The validity of the results is emphasized when we forecast for the Bloomberg Livestock Subindex and Bloomberg Industrial Metals Subindex by using the LSTM model. We confirm the effectiveness of the LSTM method as a forecasting tool and the superiority of Bloomberg Livestock Subindex and Bloomberg Industrial Metals Subindex compared to the other commodity indices. These findings are consistent with Kamdem et al. (2020) that proved the superiority of LSTM model in forecasting the commodities prices. More interestingly, our study complete the abundant literature related to commodity prices forecasting through showing the superiority of Deep Learning approaches compared to machine learning as well as conventional approaches (Fig. 6).

Fig. 7
figure 7figure 7

Dispersed plot of forecasted values

4 Conclusion and implications

In this study, we focused on the aspect of forecasting commodity prices, as they play an important role in providing implications for economic situations. We show the main mechanisms that can cause commodity prices to affect the economy and financial systems. Particularly, we discussed the theoretical motivation regarding why both developing and developed countries show a great interest in following the behavior and pattern of the main commodity markets.
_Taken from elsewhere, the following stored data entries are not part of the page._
-- A's fold tracks (canonical fold, bit_length of the last processed index)
lemma A_fold : ∀ (m : Nat),
    (PySem.List.pyRange 1 ((m : Int) + 1) 1).foldl
      (fun (st : Int × Nat) i =>
        let len : Nat := if PySem.Int.band i (i - 1) == 0 then st.2 + 1 else st.2
        (PySem.Int.mod (PySem.Int.bor (st.1 <<< len) i) 1000000007, len))
      (0, 0)
    = ((PySem.List.pyRange 1 ((m : Int) + 1) 1).foldl stepS 0, PySem.Int.bitLength (m : Int)) := by
  intro m
  induction m with
  | zero =>
    rw [PySem.List.pyRange_one_eq_nil (by norm_num)]
    simp
  | succ m ih =>
    have hsplit : PySem.List.pyRange 1 ((↑(m + 1) : Int) + 1) 1
        = PySem.List.pyRange 1 ((m : Int) + 1) 1 ++ [(m : Int) + 1] := by
      push_cast
      exact PySem.List.pyRange_one_succ_right (by omega)
    rw [hsplit, List.foldl_append, List.foldl_append, ih]
    simp only [List.foldl_cons, List.foldl_nil]
    have hcast : ((m : Int) + 1) = ((m + 1 : Nat) : Int) := by push_cast; ring
    have hband : PySem.Int.band ((m : Int) + 1) (((m : Int) + 1) - 1)
        = (((m + 1) &&& m : Nat) : Int) := by
      have : ((m : Int) + 1) - 1 = (m : Int) := by ring
      rw [this, hcast, PySem.Int.band_natCast]
    have hlen : (if PySem.Int.band ((m : Int) + 1) (((m : Int) + 1) - 1) == 0
          then PySem.Int.bitLength (m : Int) + 1 else PySem.Int.bitLength (m : Int))
        = PySem.Int.bitLength ((m + 1 : Nat) : Int) := by
      rw [hband, bl_succ m]
      by_cases hc : (m + 1) &&& m = 0
      · rw [if_pos hc, hc]; simp
      · rw [if_neg hc, if_neg (by simp [hc])]
    simp only [hlen]
    have hs0 : 0 ≤ (PySem.List.pyRange 1 ((m : Int) + 1) 1).foldl stepS 0 :=
      foldl_stepS_nonneg _ 0 le_rfl
    have hub := PySem.Int.lt_two_pow_bitLength ((m + 1 : Nat) : Int)
    have hna : (((m + 1 : Nat) : Int)).natAbs = m + 1 := by
      omega
    rw [hna] at hub
    have hbor := bor_shift_eq_add ((PySem.List.pyRange 1 ((m : Int) + 1) 1).foldl stepS 0)
      ((m : Int) + 1) (PySem.Int.bitLength ((m + 1 : Nat) : Int)) hs0 (by omega)
      (by omega)
    rw [hbor]
    unfold stepS
    rw [hcast]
Therefore, the forecasting of commodity prices is a vital activity for investors, hedgers, and policymakers.

Our study proposed the use of various DL tools and showed that the LSTM method is the best-fit model. We highlight the superiority of Bloomberg Livestock Subindex and Bloomberg Industrial Metals Subindex compared to other commodity indices.

This study will provide value-added theoretical and practical contribution to the literature. In terms of theoretical implications, our results contribute to the larger area of financialization of commodity markets–portfolio diversification relationship. Yet, an accurate forecast of commodities assets using DL models permit to monitor commodity markets that are exposed to structural adjustments in return distribution characteristics as they relate to other types of traded assets. As a result, this will allow realizing an optimal allocation of financial capital and hedging demand in commodity markets, and consequently achieve diversification benefits. Additionally, the good fit of forecasted values of commodities indices indicate an attractive risk–return trade off in commodity markets. This is important as it guarantees the continuity of the commodity financialization process.
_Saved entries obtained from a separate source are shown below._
theorem pvA_eq_cap_cons (h : Int) (t : List Int) (l : Int)
    (hperm : (PySem.List.sorted (h :: t) (fun v => v) false).Perm (h :: t))
    (hmin : ∀ n ∈ h :: t, t.foldl min h ≤ n)
    (hmax : ∀ n ∈ h :: t, n ≤ t.foldl max h) :
    countingSortWithLimit (h :: t) l =
      pvCap (pvDvals (PySem.List.sorted (h :: t) (fun v => v) false))
            (PySem.List.sorted (h :: t) (fun v => v) false) l := by
  have hA : countingSortWithLimit (h :: t) l =
      (List.range ((t.foldl max h - t.foldl min h + 1).toNat)).foldl
        (fun out i => out ++ List.replicate
          (min (((h :: t).foldl
            (fun cl n => cl.set (n - t.foldl min h).toNat
              (cl.getD (n - t.foldl min h).toNat 0 + 1))
            (List.replicate ((t.foldl max h - t.foldl min h + 1).toNat) 0)).getD i 0) l).toNat
          ((i : Int) + t.foldl min h))
        [] := rfl
  rw [hA]
  set mV := t.foldl min h with hmV
  set MV := t.foldl max h with hMV
  set R := (MV - mV + 1).toNat with hR
  set CL := (h :: t).foldl
      (fun cl n => cl.set (n - mV).toNat (cl.getD (n - mV).toNat 0 + 1))
      (List.replicate R (0 : Int)) with hCL
  have hbounds : ∀ n ∈ h :: t, 0 ≤ n - mV ∧
      (n - mV).toNat < (List.replicate R (0 : Int)).length := by
    intro n hn
    have h1 := hmin n hn
    have h2 := hmax n hn
    rw [List.length_replicate]
    omega
  have hcount := pv_countFold mV (h :: t) (List.replicate R 0) hbounds
  rw [PySem.List.foldl_append_eq_flatMap, List.nil_append]
  have hcongr :
      List.flatMap
        (fun i => List.replicate (min (CL.getD i 0) l).toNat ((i : Int) + mV))
        (List.range R)
      = List.flatMap
        (fun (i : Nat) => List.replicate
          (min (((h :: t).count (mV + (i : Int)) : Int)) l).toNat (mV + (i : Int)))
        (List.range R) := by
    apply pv_flatMap_congr
    intro i hi
    have hiR : i < (List.replicate R (0 : Int)).length := by
      rw [List.length_replicate]
      exact List.mem_range.mp hi
    obtain ⟨h1, _⟩ := hcount i hiR
    rw [hCL, h1]
    have h0 : (List.replicate R (0 : Int)).getD i 0 = 0 := by
      simp [List.getD_eq_getElem?_getD, List.mem_range.mp hi]
    rw [h0, zero_add, show (i : Int) + mV = mV + (i : Int) from by ring]
  rw [hcongr]
  have hmap :
      List.flatMap
        (fun (i : Nat) => List.replicate
          (min (((h :: t).count (mV + (i : Int)) : Int)) l).toNat (mV + (i : Int)))
        (List.range R)
      = List.flatMap
        (fun v => List.replicate (min (((h :: t).count v : Int)) l).toNat v)
        ((List.range R).map (fun (i : Nat) => mV + (i : Int))) := by
    simp [List.flatMap_map]
  rw [hmap]
  rw [← pv_flatMap_filter (fun v => decide (0 < (h :: t).count v))
    (fun v => List.replicate (min (((h :: t).count v : Int)) l).toNat v) _
    (by
      intro v _ hv
      have hz : (h :: t).count v = 0 := by
        by_contra hc
        simp [Nat.pos_of_ne_zero hc] at hv
      simp [hz])]
  have hLD : ((List.range R).map (fun (i : Nat) => mV + (i : Int))).filter
        (fun v => decide (0 < (h :: t).count v))
      = pvDvals (PySem.List.sorted (h :: t) (fun v => v) false) := by
    apply List.Perm.eq_of_pairwise (le := fun a b : Int => a < b)
      (fun a b _ _ h1 h2 => absurd h1 (not_lt.mpr h2.le)) ?_ ?_ ?_
    · refine List.Pairwise.filter _ (List.Pairwise.map _ ?_ List.pairwise_lt_range)
      intro i j hij
      exact by omega
    · exact pvDvals_pairwise _ (PySem.List.sorted_pairwise (h :: t) (fun v => v))

    · rw [List.perm_ext_iff_of_nodup]
      · intro v
        constructor
        · intro hv
          have h1 := List.of_mem_filter hv
          have hc : 0 < (h :: t).count v := by simpa using h1
          have hvx : v ∈ h :: t := List.count_pos_iff.mp hc
          exact pvDvals_mem _ (PySem.List.sorted_pairwise (h :: t) (fun v => v))
            v (hperm.mem_iff.mpr hvx)
        · intro hv
          have hvs := pvDvals_subset _ v hv
          have hvx : v ∈ h :: t := hperm.mem_iff.mp hvs
          refine List.mem_filter.mpr ⟨?_, by simp [List.count_pos_iff.mpr hvx]⟩
          refine List.mem_map.mpr ⟨(v - mV).toNat, List.mem_range.mpr ?_, ?_⟩
          · have h1 := hmin v hvx
            have h2 := hmax v hvx
            omega
          · have h1 := hmin v hvx
            omega
      · refine List.Nodup.filter _ (List.Nodup.map ?_ List.nodup_range)
        intro i j hij
        have h' : (mV + (i : Int)) = mV + (j : Int) := hij
        omega
      · exact List.Pairwise.imp ne_of_lt
          (pvDvals_pairwise _ (PySem.List.sorted_pairwise (h :: t) (fun v => v)))
  rw [hLD]
  exact pvCap_congr _ _ _ _ (fun w _ => (hperm.count_eq w).symm)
Concerning managerial implications, the outperformance of DL models in forecasting commodity prices can help policy makers in commodity markets to learn from commodity price dynamics, even in fluctuating environments. This allows them to effectively monitor the macroeconomic situation and inflation. Good forecasting accuracy of commodity indices also motivates investors to perform efficient portfolio management based on commodity futures management to achieve portfolio diversification and optimal asset allocation. Furthermore, DL tools show a stronger ability to accurately capture the complex structure in commodities indices. This means that they are able to predict commodities’ price, despite the fact that the sample used does have crisis periods. The good appropriateness of these methods will prompt investors to profit from these complex tools for the forecasting of commodities prices and other risky assets with good accuracy.